-- pv_equiv track=rewrite | github.com/coredreamstudios/finalcombatre | lua_unpacker.py | analyze_instruction_fields
-- ===== SOURCE A (Python) =====
-- from collections import Counter, defaultdict
--
-- def analyze_instruction_fields(data, block_size=4):
--     """Analyze patterns in Lua instruction fields"""
--     field_patterns = defaultdict(lambda: defaultdict(Counter))
--     sequence_patterns = defaultdict(Counter)
--
--     # Skip header
--     for i in range(12, len(data) - block_size, block_size):
--         block = data[i:i+block_size]
--
--         # Extract instruction fields
--         opcode = block[0] & 0x3F  # 6 bits
--         a = (block[0] >> 6) | ((block[1] & 0x1) << 2)  # 8 bits
--         b = block[2]  # 9 bits
--         c = block[3]  # 9 bits
--
--         # Track field patterns for each opcode
--         field_patterns[opcode]['a'].update([a])
--         field_patterns[opcode]['b'].update([b])
--         field_patterns[opcode]['c'].update([c])
--
--         # Look for field relationships
--         if i > 12:
--             prev_block = data[i-block_size:i]
--             prev_opcode = prev_block[0] & 0x3F
--             prev_a = (prev_block[0] >> 6) | ((prev_block[1] & 0x1) << 2)
--             prev_b = prev_block[2]
--             prev_c = prev_block[3]
--
--             # Track field transitions
--             sequence_patterns['a'].update([(prev_a, a)])
--             sequence_patterns['b'].update([(prev_b, b)])
--             sequence_patterns['c'].update([(prev_c, c)])
--
--     return field_patterns, sequence_patterns
-- ===== SOURCE B (Python) =====
-- from collections import Counter, defaultdict
--
-- def analyze_instruction_fields(data, block_size=4):
--     """Analyze patterns in Lua instruction fields (parse once, then tabulate)"""
--     field_patterns = defaultdict(lambda: defaultdict(Counter))
--     sequence_patterns = defaultdict(Counter)
--
--     # Pass 1: decode every instruction block once
--     parsed = []
--     for i in range(12, len(data) - block_size, block_size):
--         block = data[i:i+block_size]
--         parsed.append((block[0] & 0x3F,
--                        (block[0] >> 6) | ((block[1] & 0x1) << 2),
--                        block[2],
--                        block[3]))
--
--     # Pass 2: per-opcode field histograms
--     for op, a, b, c in parsed:
--         fields = field_patterns[op]
--         fields['a'][a] += 1
--         fields['b'][b] += 1
--         fields['c'][c] += 1
--
--     # Pass 3: transitions between consecutive instructions
--     for (_, pa, pb, pc), (_, a, b, c) in zip(parsed, parsed[1:]):
--         sequence_patterns['a'][(pa, a)] += 1
--         sequence_patterns['b'][(pb, b)] += 1
--         sequence_patterns['c'][(pc, c)] += 1
--
--     return field_patterns, sequence_patterns
-- ===== Notes on version B (the rewrite author's own statement) =====
-- stated objective: alternative
-- what changed: B decodes every instruction block exactly once into a parsed list and then fills the field histograms and the transition counters in two separate passes (pairing consecutive instructions with zip), instead of A's single loop that re-slices and re-decodes the previous block on every iteration.
import Mathlib
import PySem

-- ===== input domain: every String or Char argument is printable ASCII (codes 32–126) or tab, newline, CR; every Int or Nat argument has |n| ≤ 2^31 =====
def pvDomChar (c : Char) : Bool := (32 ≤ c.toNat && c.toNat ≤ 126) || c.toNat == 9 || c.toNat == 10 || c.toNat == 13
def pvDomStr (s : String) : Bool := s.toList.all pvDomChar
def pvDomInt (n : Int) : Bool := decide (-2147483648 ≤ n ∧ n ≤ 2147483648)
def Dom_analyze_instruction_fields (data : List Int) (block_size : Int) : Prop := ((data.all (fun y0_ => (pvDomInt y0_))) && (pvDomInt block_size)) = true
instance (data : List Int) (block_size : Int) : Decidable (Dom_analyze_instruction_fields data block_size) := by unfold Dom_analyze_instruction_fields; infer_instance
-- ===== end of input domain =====

-- B decodes each block once into a `parsed` list and then tabulates histograms and transitions in
-- two separate passes (zip with the shifted list), instead of A's single loop that re-decodes the
-- previous block on every iteration; objective: alternative decomposition (no speed claim).

-- ===== PORT A =====
-- shared field extraction: block[0] & 0x3F, (block[0] >> 6) | ((block[1] & 0x1) << 2), block[2], block[3]
def pvGet (xs : List Int) (k : Int) : Int := (PySem.List.pyGet? xs k).getD 0  -- Pre_ keeps every access in range
def pvFields (block : List Int) : Int × Int × Int × Int :=
  (PySem.Int.band (pvGet block 0) 0x3F,
   PySem.Int.bor ((pvGet block 0) >>> (6 : Nat)) ((PySem.Int.band (pvGet block 1) 0x1) <<< (2 : Nat)),
   pvGet block 2,
   pvGet block 3)

def pvFP : Type := PySem.Dict Int (PySem.Dict String (PySem.Dict Int Int))
def pvSP : Type := PySem.Dict String (PySem.Dict (Int × Int) Int)

-- field_patterns[opcode][f].update([x])  (one auto-vivifying outer access per Python statement)
def pvFieldUpd (fp : pvFP) (op : Int) (f : String) (x : Int) : pvFP :=
  PySem.Dict.modify fp op PySem.Dict.empty
    (fun inner => PySem.Dict.modify inner f PySem.Dict.empty
      (fun c => PySem.Dict.modify c x 0 (· + 1)))

-- sequence_patterns[f].update([t])
def pvSeqUpd (sp : pvSP) (f : String) (t : Int × Int) : pvSP :=
  PySem.Dict.modify sp f PySem.Dict.empty (fun c => PySem.Dict.modify c t 0 (· + 1))

def pvRenderFP (fp : pvFP) : List (Int × List (String × List (Int × Int))) :=
  fp.items.map (fun kv => (kv.1, kv.2.items.map (fun sv => (sv.1, sv.2.items))))
def pvRenderSP (sp : pvSP) : List (String × List (Int × Int × Int)) :=
  sp.items.map (fun sv => (sv.1, sv.2.items.map (fun pn => (pn.1.1, pn.1.2, pn.2))))

-- one iteration of A's loop body at index i
def pvStepA (data : List Int) (bs : Int) (st : pvFP × pvSP) (i : Int) : pvFP × pvSP :=
  let block := PySem.List.slice data (some i) (some (i + bs))
  let t := pvFields block
  let fp := pvFieldUpd (pvFieldUpd (pvFieldUpd st.1 t.1 "a" t.2.1) t.1 "b" t.2.2.1) t.1 "c" t.2.2.2
  let sp := if 12 < i then
      let prev_block := PySem.List.slice data (some (i - bs)) (some i)
      let p := pvFields prev_block
      pvSeqUpd (pvSeqUpd (pvSeqUpd st.2 "a" (p.2.1, t.2.1)) "b" (p.2.2.1, t.2.2.1)) "c" (p.2.2.2, t.2.2.2)
    else st.2
  (fp, sp)

def analyze_instruction_fields (data : List Int) (block_size : Int) : (List (Int × List (String × List (Int × Int)))) × (List (String × List (Int × Int × Int))) :=
  let st := (PySem.List.pyRange 12 ((data.length : Int) - block_size) block_size).foldl
      (pvStepA data block_size) (PySem.Dict.empty, PySem.Dict.empty)
  (pvRenderFP st.1, pvRenderSP st.2)

-- ===== PORT B =====
-- fields = field_patterns[op]; fields['a'][a] += 1; fields['b'][b] += 1; fields['c'][c] += 1
def pvRecord (fp : pvFP) (t : Int × Int × Int × Int) : pvFP :=
  PySem.Dict.modify fp t.1 PySem.Dict.empty (fun fields =>
    PySem.Dict.modify
      (PySem.Dict.modify
        (PySem.Dict.modify fields "a" PySem.Dict.empty (fun c => PySem.Dict.modify c t.2.1 0 (· + 1)))
        "b" PySem.Dict.empty (fun c => PySem.Dict.modify c t.2.2.1 0 (· + 1)))
      "c" PySem.Dict.empty (fun c => PySem.Dict.modify c t.2.2.2 0 (· + 1)))

-- sequence_patterns[f][(prev_field, cur_field)] += 1 for f in a, b, c
def pvTrans (sp : pvSP) (pr cu : Int × Int × Int × Int) : pvSP :=
  pvSeqUpd (pvSeqUpd (pvSeqUpd sp "a" (pr.2.1, cu.2.1)) "b" (pr.2.2.1, cu.2.2.1)) "c" (pr.2.2.2, cu.2.2.2)

def analyze_instruction_fields_alt (data : List Int) (block_size : Int) : (List (Int × List (String × List (Int × Int)))) × (List (String × List (Int × Int × Int))) :=
  let parsed := (PySem.List.pyRange 12 ((data.length : Int) - block_size) block_size).map
      (fun i => pvFields (PySem.List.slice data (some i) (some (i + block_size))))
  let fp := parsed.foldl pvRecord PySem.Dict.empty
  let sp := (parsed.zip (PySem.List.slice parsed (some 1) none)).foldl
      (fun sp pc => pvTrans sp pc.1 pc.2) PySem.Dict.empty
  (pvRenderFP fp, pvRenderSP sp)

-- ===== PRECONDITION & SPEC =====
-- Pre_ excludes exactly the inputs where Python A raises: block_size = 0 (ValueError from range) and
-- any block_size that makes the loop run with blocks shorter than 4 (IndexError on block[1]/block[2]/block[3]).
def Pre_analyze_instruction_fields (data : List Int) (block_size : Int) : Prop :=
  (4 ≤ block_size) ∨
  (1 ≤ block_size ∧ (data.length : Int) ≤ 12 + block_size) ∨
  (block_size ≤ -1 ∧ 12 + block_size ≤ (data.length : Int))
instance (data : List Int) (block_size : Int) : Decidable (Pre_analyze_instruction_fields data block_size) := by unfold Pre_analyze_instruction_fields; infer_instance

def pvWitness_analyze_instruction_fields : List Int × Int :=
  ([0,0,0,0,0,0,0,0,0,0,0,0, 1,2,3,4, 200,6,7,8, 9], 4)

def Spec_analyze_instruction_fields (data : List Int) (block_size : Int) (out : (List (Int × List (String × List (Int × Int)))) × (List (String × List (Int × Int × Int)))) : Prop := out = analyze_instruction_fields_alt data block_size
instance (data : List Int) (block_size : Int) (out : (List (Int × List (String × List (Int × Int)))) × (List (String × List (Int × Int × Int)))) : Decidable (Spec_analyze_instruction_fields data block_size out) := by
  unfold Spec_analyze_instruction_fields
  haveI h1 : DecidableEq (String × List (Int × Int)) := inferInstance
  haveI h2 : DecidableEq (Int × List (String × List (Int × Int))) := inferInstance
  haveI h3 : DecidableEq (List (Int × List (String × List (Int × Int)))) := inferInstance
  haveI h4 : DecidableEq (String × List (Int × Int × Int)) := inferInstance
  haveI h5 : DecidableEq (List (String × List (Int × Int × Int))) := inferInstance
  infer_instance

-- ===== CLAIM (what is proved, stated in full; the proofs are below) =====
def Claim_equal_analyze_instruction_fields : Prop := ∀ (data : List Int) (block_size : Int), Dom_analyze_instruction_fields data block_size → Pre_analyze_instruction_fields data block_size → Spec_analyze_instruction_fields data block_size (analyze_instruction_fields data block_size)

-- ===== LEMMAS AND PROOFS =====

-- two updates through the same key collapse to one (the Lean image of Python's in-place mutation)
theorem pvModify_modify {κ ν : Type} [BEq κ] [LawfulBEq κ] (d : PySem.Dict κ ν) (k : κ) (d0 : ν) (f g : ν → ν) :
    PySem.Dict.modify (PySem.Dict.modify d k d0 f) k d0 g = PySem.Dict.modify d k d0 (fun v => g (f v)) := by
  simp [PySem.Dict.modify, PySem.Dict.insert_insert_self]

-- A's three per-field statements equal B's single grouped update
theorem pvRecord_eq (fp : pvFP) (t : Int × Int × Int × Int) :
    pvFieldUpd (pvFieldUpd (pvFieldUpd fp t.1 "a" t.2.1) t.1 "b" t.2.2.1) t.1 "c" t.2.2.2 = pvRecord fp t := by
  simp [pvFieldUpd, pvRecord, pvModify_modify]

theorem pvZip_tail_snoc {α : Type} (L : List α) (x : α) (h : L ≠ []) :
    (L ++ [x]).zip ((L ++ [x]).tail) = L.zip L.tail ++ [(L.getLast h, x)] := by
  induction L with
  | nil => exact absurd rfl h
  | cons a L ih =>
      cases L with
      | nil => simp
      | cons b L' => simpa using ih (by simp)

-- the heart: A's interleaved fold over the index grid equals B's parse-then-tabulate passes
theorem pvLoop (data : List Int) (bs : Int) (hbs : 0 < bs)
    (t : Nat → Int × Int × Int × Int)
    (ht : ∀ k : Nat, t k = pvFields (PySem.List.slice data (some (12 + bs * k)) (some (12 + bs * k + bs)))) :
    ∀ n : Nat,
      (List.range n).foldl (fun (st : pvFP × pvSP) (k : Nat) => pvStepA data bs st (12 + bs * (k : Int))) (PySem.Dict.empty, PySem.Dict.empty)
      = ((List.range n).foldl (fun fp k => pvRecord fp (t k)) PySem.Dict.empty,
         (((List.range n).map t).zip (((List.range n).map t).tail)).foldl
           (fun (sp : pvSP) pc => pvTrans sp pc.1 pc.2) PySem.Dict.empty) := by
  intro n
  induction n with
  | zero => simp
  | succ n ih =>
      rw [List.range_succ]
      simp only [List.foldl_append, List.map_append, List.map_cons, List.map_nil, List.foldl_cons, List.foldl_nil, ih]
      have hblock : pvFields (PySem.List.slice data (some (12 + bs * (n : Int))) (some (12 + bs * (n : Int) + bs))) = t n := (ht n).symm
      cases n with
      | zero =>
          simp only [List.range_zero, List.foldl_nil, List.map_nil, List.nil_append]
          show pvStepA data bs _ (12 + bs * 0) = _
          simp only [pvStepA, mul_zero, add_zero]
          rw [show ¬ (12 : Int) < 12 by omega |> if_neg]
          simp only [Nat.cast_zero, mul_zero, add_zero] at hblock
          rw [hblock, pvRecord_eq]
          simp [List.zip]
      | succ m =>
          show pvStepA data bs _ (12 + bs * (↑(m + 1) : Int)) = _
          have hL : ((List.range (m + 1)).map t) ≠ [] := by simp
          rw [pvZip_tail_snoc _ (t (m + 1)) hL, List.foldl_append, List.foldl_cons, List.foldl_nil]
          have hlast : ((List.range (m + 1)).map t).getLast hL = t m := by
            rw [List.getLast_eq_getElem]
            simp
          rw [hlast]
          simp only [pvStepA]
          have hcond : (12 : Int) < 12 + bs * (↑(m + 1) : Int) := by
            have : (0 : Int) < bs * (↑(m + 1) : Int) := by positivity
            omega
          rw [if_pos hcond, hblock, pvRecord_eq]
          have hprev : PySem.List.slice data (some (12 + bs * (↑(m + 1) : Int) - bs)) (some (12 + bs * (↑(m + 1) : Int)))
              = PySem.List.slice data (some (12 + bs * (m : Int))) (some (12 + bs * (m : Int) + bs)) := by
            push_cast
            ring_nf
          rw [hprev, ← ht m]
          rfl

-- the loop index list is empty on every Pre_ input with block_size < 4
theorem pvRange_nil (data : List Int) (bs : Int)
    (h : (1 ≤ bs ∧ (data.length : Int) ≤ 12 + bs) ∨ (bs ≤ -1 ∧ 12 + bs ≤ (data.length : Int))) :
    PySem.List.pyRange 12 ((data.length : Int) - bs) bs = [] := by
  rcases h with ⟨h1, h2⟩ | ⟨h1, h2⟩
  · rw [PySem.List.pyRange_of_pos _ _ (by omega)]
    rw [if_neg (by omega)]
    simp
  · simp only [PySem.List.pyRange]
    rw [if_neg (by omega), if_neg (by omega), if_neg (by omega)]
    simp

theorem pvMain_pos (data : List Int) (bs : Int) (hbs : 0 < bs) :
    analyze_instruction_fields data bs = analyze_instruction_fields_alt data bs := by
  simp only [analyze_instruction_fields, analyze_instruction_fields_alt, PySem.List.slice_from_one,
    PySem.List.pyRange_of_pos _ _ hbs, List.foldl_map, List.map_map, Function.comp_def]
  rw [pvLoop data bs hbs (fun k => pvFields (PySem.List.slice data (some (12 + bs * (k : Int))) (some (12 + bs * (k : Int) + bs)))) (fun _ => rfl)]


-- ===== VERDICT (by name: the statement is the Claim_ definition above) =====
theorem analyze_instruction_fields_spec : Claim_equal_analyze_instruction_fields := by
  intro data bs _hdom hpre
  unfold Spec_analyze_instruction_fields
  rcases hpre with h4 | hrest
  · exact pvMain_pos data bs (by omega)
  · rcases hrest with ⟨h1, _⟩ | _
    · exact pvMain_pos data bs (by omega)
    · have hnil := pvRange_nil data bs (Or.inr (by assumption))
      simp [analyze_instruction_fields, analyze_instruction_fields_alt, hnil]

###

WHAT THE TASK REQUIRES
In the entries above, restate word for word the lines between the one holding "# Skip header" and the one holding "for each opcode", inclusive, and nothing besides.

RESULT
--     # Skip header
--     for i in range(12, len(data) - block_size, block_size):
--         block = data[i:i+block_size]
--
--         # Extract instruction fields
--         opcode = block[0] & 0x3F  # 6 bits
--         a = (block[0] >> 6) | ((block[1] & 0x1) << 2)  # 8 bits
--         b = block[2]  # 9 bits
--         c = block[3]  # 9 bits
--
--         # Track field patterns for each opcode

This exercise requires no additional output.